I have also read this forum for the past several years, and one of the biggest hurdles to overcome is the immigration process. What I have learned is that immigration has no feelings.. No cares, no compassion, and could give a whit as to if a couple truly loves one another or not. You can have children, you can marry, you can be married for years and they will deny you anyhow. And don't even tell me its because they found 'something'. So yes, when two people do fall in love, whether its from Pluto or Jupiter, immigration is not going to be the least bit supportive. So immigration is a huge hurdle to overcome. In any marriage, when two people love one another you vow to love one another till death do you part. When I married my husband I did not go into that marriage with the pessimistic view 'oh wow, this is going to be a huge hurdle to overcome'. I went into with the view of all the wonderful moments we will then be sharing henseforth.

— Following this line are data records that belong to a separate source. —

-- pv_equiv track=rewrite | github.com/alexfffff/temporalextraction | lib_parser.py | get_temporal_index
-- ===== SOURCE A (Python) =====
-- def get_temporal_index(words, tags):
--     ret = []
--     temp = None
--     for i, t in enumerate(tags):
--         if t == "B-ARGM-TMP":
--             end = i + 1
--             for j in range(i+1, len(tags)):
--                 if tags[j] == "I-ARGM-TMP":
--                     end = j + 1
--                 else:
--                     break
--             temp = (i,end)
--             ret.append(temp)
--     return ret
-- ===== SOURCE B (Python) =====
-- def get_temporal_index(words, tags):
--     ret = []
--     open_ = False
--     start = 0
--     end = 0
--     for i, t in enumerate(tags):
--         if t == "B-ARGM-TMP":
--             if open_:
--                 ret.append((start, end))
--             start = i
--             end = i + 1
--             open_ = True
--         elif t == "I-ARGM-TMP":
--             if open_:
--                 end = i + 1
--         else:
--             if open_:
--                 ret.append((start, end))
--             open_ = False
--     if open_:
--         ret.append((start, end))
--     return ret
-- ===== Notes on version B (the rewrite author's own statement) =====
-- stated objective: alternative
-- what changed: Replaced the per-B-tag inner rescan of following I-tags with a single state-machine pass that keeps the currently open span and flushes it on B/other tags and at the end.
import Mathlib
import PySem

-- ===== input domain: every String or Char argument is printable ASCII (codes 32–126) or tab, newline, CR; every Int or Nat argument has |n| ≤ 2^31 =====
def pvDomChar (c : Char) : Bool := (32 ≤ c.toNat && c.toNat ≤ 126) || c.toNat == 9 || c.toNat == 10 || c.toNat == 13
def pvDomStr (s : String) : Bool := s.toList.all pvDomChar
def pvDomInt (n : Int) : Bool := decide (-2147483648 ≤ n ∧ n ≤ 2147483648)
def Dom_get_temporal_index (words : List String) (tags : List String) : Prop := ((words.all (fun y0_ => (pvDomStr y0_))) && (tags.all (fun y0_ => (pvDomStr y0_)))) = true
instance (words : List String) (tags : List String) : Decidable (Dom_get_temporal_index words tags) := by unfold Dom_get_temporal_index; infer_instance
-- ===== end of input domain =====

-- B replaces A's per-B-tag inner rescan of the following I-tags by a single
-- state-machine pass that keeps the currently open span (objective: alternative).

-- ===== PORT A =====
-- inner loop: `for j in range(i+1, len(tags)): if tags[j]=="I-ARGM-TMP": end=j+1 else: break`,
-- started with end = j; returns the final `end`.
def aScan (tags : List String) (j : Nat) : Nat :=
  if h : j < tags.length then
    if tags[j] = "I-ARGM-TMP" then aScan tags (j + 1) else j
  else j
termination_by tags.length - j

-- outer loop: `for i, t in enumerate(tags)`, accumulating `ret`.
def aLoop (tags : List String) (i : Nat) (rest : List String) (ret : List (Int × Int)) : List (Int × Int) :=
  match rest with
  | [] => ret
  | t :: rs =>
      aLoop tags (i + 1) rs
        (if t = "B-ARGM-TMP" then ret ++ [((i : Int), (aScan tags (i + 1) : Int))] else ret)

def get_temporal_index (words : List String) (tags : List String) : List (Int × Int) :=
  aLoop tags 0 tags []

-- ===== PORT B =====
-- single pass: state = (ret, open flag, start, end); flush the open span on B / other tags
-- and once more after the loop.
def bLoop (i : Nat) (rest : List String) (ret : List (Int × Int)) (op : Bool) (s e : Int) : List (Int × Int) :=
  match rest with
  | [] => if op then ret ++ [(s, e)] else ret
  | t :: rs =>
      if t = "B-ARGM-TMP" then
        bLoop (i + 1) rs (if op then ret ++ [(s, e)] else ret) true (i : Int) ((i : Int) + 1)
      else if t = "I-ARGM-TMP" then
        bLoop (i + 1) rs ret op s (if op then (i : Int) + 1 else e)
      else
        bLoop (i + 1) rs (if op then ret ++ [(s, e)] else ret) false s e

def get_temporal_index_alt (words : List String) (tags : List String) : List (Int × Int) :=
  bLoop 0 tags [] false 0 0

-- ===== PRECONDITION & SPEC =====
def Spec_get_temporal_index (words : List String) (tags : List String) (out : List (Int × Int)) : Prop := out = get_temporal_index_alt words tags
instance (words : List String) (tags : List String) (out : List (Int × Int)) : Decidable (Spec_get_temporal_index words tags out) := by unfold Spec_get_temporal_index; infer_instance

-- ===== CLAIM (what is proved, stated in full; the proofs are below) =====
def Claim_equal_get_temporal_index : Prop := ∀ (words : List String) (tags : List String), Dom_get_temporal_index words tags → Spec_get_temporal_index words tags (get_temporal_index words tags)

-- ===== LEMMAS AND PROOFS =====

-- length of the leading run of "I-ARGM-TMP" tags
def runI : List String → Nat
  | [] => 0
  | t :: rs => if t = "I-ARGM-TMP" then runI rs + 1 else 0

-- reference result for the suffix `rest` of the tag list starting at absolute index i
def specT (i : Nat) : List String → List (Int × Int)
  | [] => []
  | t :: rs =>
      if t = "B-ARGM-TMP" then ((i : Int), (i : Int) + 1 + (runI rs : Int)) :: specT (i + 1) rs
      else specT (i + 1) rs

theorem aScan_eq (tags : List String) : ∀ (rest : List String) (j : Nat),
    tags.drop j = rest → aScan tags j = j + runI rest := by
  intro rest
  induction rest with
  | nil =>
      intro j hj
      have hlen : tags.length ≤ j := by
        by_contra h
        have := List.drop_eq_nil_iff.mp hj
        omega
      unfold aScan
      simp [runI, Nat.not_lt.mpr hlen]
  | cons t rs ih =>
      intro j hj
      have h1 : tags[j]? = some t := by
        rw [← List.head?_drop, hj]; rfl
      have hlt : j < tags.length := (List.getElem?_eq_some_iff.mp h1).1
      have hget : tags[j] = t := by
        obtain ⟨_, hg⟩ := List.getElem?_eq_some_iff.mp h1
        exact hg
      have hdrop : tags.drop (j + 1) = rs := by
        rw [← List.drop_drop, hj]; rfl
      unfold aScan
      by_cases hI : t = "I-ARGM-TMP"
      · simp [hlt, hget, hI, ih (j + 1) hdrop, runI]
        omega
      · simp [hlt, hget, hI, runI]

theorem aLoop_eq (tags : List String) : ∀ (rest : List String) (i : Nat) (ret : List (Int × Int)),
    tags.drop i = rest → aLoop tags i rest ret = ret ++ specT i rest := by
  intro rest
  induction rest with
  | nil => intro i ret _; simp [aLoop, specT]
  | cons t rs ih =>
      intro i ret hdrop
      have hdrop' : tags.drop (i + 1) = rs := by
        rw [← List.drop_drop, hdrop]; rfl
      have hscan : aScan tags (i + 1) = i + 1 + runI rs := aScan_eq tags rs (i + 1) hdrop'
      unfold aLoop
      by_cases hB : t = "B-ARGM-TMP"
      · rw [ih (i + 1) _ hdrop']
        simp [hB, specT, hscan]
      · rw [ih (i + 1) _ hdrop']
        simp [hB, specT]

theorem bLoop_eq : ∀ (rest : List String) (i : Nat) (ret : List (Int × Int)) (s e : Int),
    (bLoop i rest ret false s e = ret ++ specT i rest) ∧
    (bLoop i rest ret true s (i : Int) = ret ++ (s, (i : Int) + (runI rest : Int)) :: specT i rest) := by
  intro rest
  induction rest with
  | nil =>
      intro i ret s e
      exact ⟨by simp [bLoop, specT], by simp [bLoop, specT, runI]⟩
  | cons t rs ih =>
      intro i ret s e
      constructor
      · -- closed state
        unfold bLoop
        by_cases hB : t = "B-ARGM-TMP"
        · have h := (ih (i + 1) ret ((i : Int)) ((i : Int) + 1)).2
          push_cast at h
          simp only [hB, ite_true, Bool.false_eq_true, if_false]
          rw [h]
          simp [specT]
        · by_cases hI : t = "I-ARGM-TMP"
          · have h := (ih (i + 1) ret s e).1
            simp [hI, h, specT]
          · have h := (ih (i + 1) ret s e).1
            simp [hB, hI, h, specT]
      · -- open state, current end = i
        unfold bLoop
        by_cases hB : t = "B-ARGM-TMP"
        · have h := (ih (i + 1) (ret ++ [(s, (i : Int))]) ((i : Int)) ((i : Int) + 1)).2
          push_cast at h
          simp only [hB, ite_true]
          rw [h]
          simp [specT]
        · by_cases hI : t = "I-ARGM-TMP"
          · have h := (ih (i + 1) ret s e).2
            push_cast at h
            rw [if_neg hB, if_pos hI]
            simp only [ite_true]
            rw [h]
            simp [specT, hI, runI]
            ring_nf
          · have h := (ih (i + 1) (ret ++ [(s, (i : Int))]) s ((i : Int))).1
            simp [hB, hI, h, specT, runI]

-- ===== VERDICT (by name: the statement is the Claim_ definition above) =====
theorem get_temporal_index_spec : Claim_equal_get_temporal_index := by
  intro words tags _
  unfold Spec_get_temporal_index get_temporal_index get_temporal_index_alt
  rw [aLoop_eq tags tags 0 [] (by simp), (bLoop_eq tags 0 [] 0 0).1]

All marriages have ups and downs, no marriage is perfect. But if you have communication and love between the two of you, you have a strong marriage..no matter what country, no matter what age, no matter what cultural differences. But if anyone is going to go into a marriage thinking, 'omg what a hurdle... " I suggest find you a shorter one to climb over or just walk through life and don't run. And if you want to live well break out the bandages and enjoy the ride. But Mithra I'm sorry, you have the idea all wrong... marriage is a blessing and a joy, not a hurldle.

“You cannot enter heaven until you believe, and you will not truly believe until you (truly) love one another.” [Muslim, Al-Iman (Faith); 93]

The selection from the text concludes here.